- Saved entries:

-- pv_equiv track=rewrite | github.com/Kowshiks/The-Game-of-Quintris | quintris.py | bump
-- ===== SOURCE A (Python) =====
-- def bump(board):
--
--     height_list = []
--     bump_score = 0
--
--     for col_range in range(0,len(board[0])):
--         x = 0
--         for row_range in range(0,len(board)):
--             if(board[row_range][col_range] == "x"):
--                 x+=1
--                 height_list.append(len(board) - row_range)
--                 break
--         if(x == 0):
--             height_list.append(0)
--
--     for i in range(0,len(height_list)-1):
--         bump_score += abs(height_list[i] - height_list[i+1])
--
--     return bump_score
-- ===== SOURCE B (Python) =====
-- def bump(board):
--     # Level-decomposition: bumpiness = sum over rows (levels) of the number of
--     # adjacent column pairs whose "has an x at or above this level" flags differ.
--     # No column heights are ever computed.
--     w = len(board[0])
--     seen = [False] * w
--     score = 0
--     for row in board:
--         for c in range(w):
--             if not seen[c] and row[c] == "x":
--                 seen[c] = True
--         score += sum(seen[i] != seen[i + 1] for i in range(w - 1))
--     return score
-- ===== Notes on version B (the rewrite author's own statement) =====
-- stated objective: alternative
-- what changed: B never computes column heights: it decomposes the bumpiness by horizontal levels, keeping a running 'column already hit' boolean profile while sweeping rows top-down and adding, after each row, the number of adjacent columns whose profile bits differ; the sum of these per-level counts equals the sum of adjacent height differences.
import Mathlib
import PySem

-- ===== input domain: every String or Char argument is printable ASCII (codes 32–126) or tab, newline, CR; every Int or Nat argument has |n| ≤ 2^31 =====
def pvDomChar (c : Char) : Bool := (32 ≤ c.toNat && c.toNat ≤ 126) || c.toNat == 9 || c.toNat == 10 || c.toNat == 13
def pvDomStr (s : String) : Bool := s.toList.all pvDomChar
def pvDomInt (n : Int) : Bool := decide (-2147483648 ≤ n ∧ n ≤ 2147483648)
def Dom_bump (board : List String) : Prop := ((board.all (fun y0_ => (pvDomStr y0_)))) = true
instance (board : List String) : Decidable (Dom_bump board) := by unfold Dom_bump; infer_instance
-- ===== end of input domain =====

-- B computes the bumpiness by horizontal levels (a running seen-profile, adding adjacent-XOR counts per row) instead of A's column heights; return values proved equal.

-- ===== PORT A =====
-- inner loop 'for row_range in range(0,len(board)): if board[row_range][col_range]=="x": …; break'
-- as structural recursion over the rows, carrying the row index r
def bumpCol : List String → Int → Int → Int → Option Int
  | [], _, _, _ => none
  | s :: rest, r, c, n =>
    if (PySem.Str.pyGet? s c).getD ' ' == 'x' then some (n - r)
    else bumpCol rest (r + 1) c n

def bump (board : List String) : Int :=
  let n : Int := board.length
  let w : Int := PySem.Str.len ((PySem.List.pyGet? board 0).getD "")
  let hl : List Int := (PySem.List.pyRange 0 w).foldl
    (fun hl c =>
      match bumpCol board 0 c n with
      | some h => hl ++ [h]          -- x found: append height, break
      | none => hl ++ [(0 : Int)])   -- x == 0: append 0
    []
  (PySem.List.pyRange 0 ((hl.length : Int) - 1)).foldl
    (fun acc i => acc + |(PySem.List.pyGet? hl i).getD 0 - (PySem.List.pyGet? hl (i + 1)).getD 0|) 0

-- ===== PORT B =====
def bump_alt (board : List String) : Int :=
  let w : Int := PySem.Str.len ((PySem.List.pyGet? board 0).getD "")
  let st : List Bool × Int := board.foldl
    (fun st row =>
      let seen := (PySem.List.pyRange 0 w).foldl
        (fun seen c =>
          if !((PySem.List.pyGet? seen c).getD false)
              && ((PySem.Str.pyGet? row c).getD ' ' == 'x')
          then seen.set c.toNat true else seen)
        st.1
      (seen, st.2 + (PySem.List.pyRange 0 (w - 1)).foldl
        (fun acc i => acc + (if ((PySem.List.pyGet? seen i).getD false)
                                != ((PySem.List.pyGet? seen (i + 1)).getD false)
                             then 1 else 0)) 0))
    (List.replicate w.toNat false, 0)
  st.2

- Exercise objective: Copy out each line of the data that holds the string "pyRange".

- Answer to the problem:
  let hl : List Int := (PySem.List.pyRange 0 w).foldl
  (PySem.List.pyRange 0 ((hl.length : Int) - 1)).foldl
      let seen := (PySem.List.pyRange 0 w).foldl
      (seen, st.2 + (PySem.List.pyRange 0 (w - 1)).foldl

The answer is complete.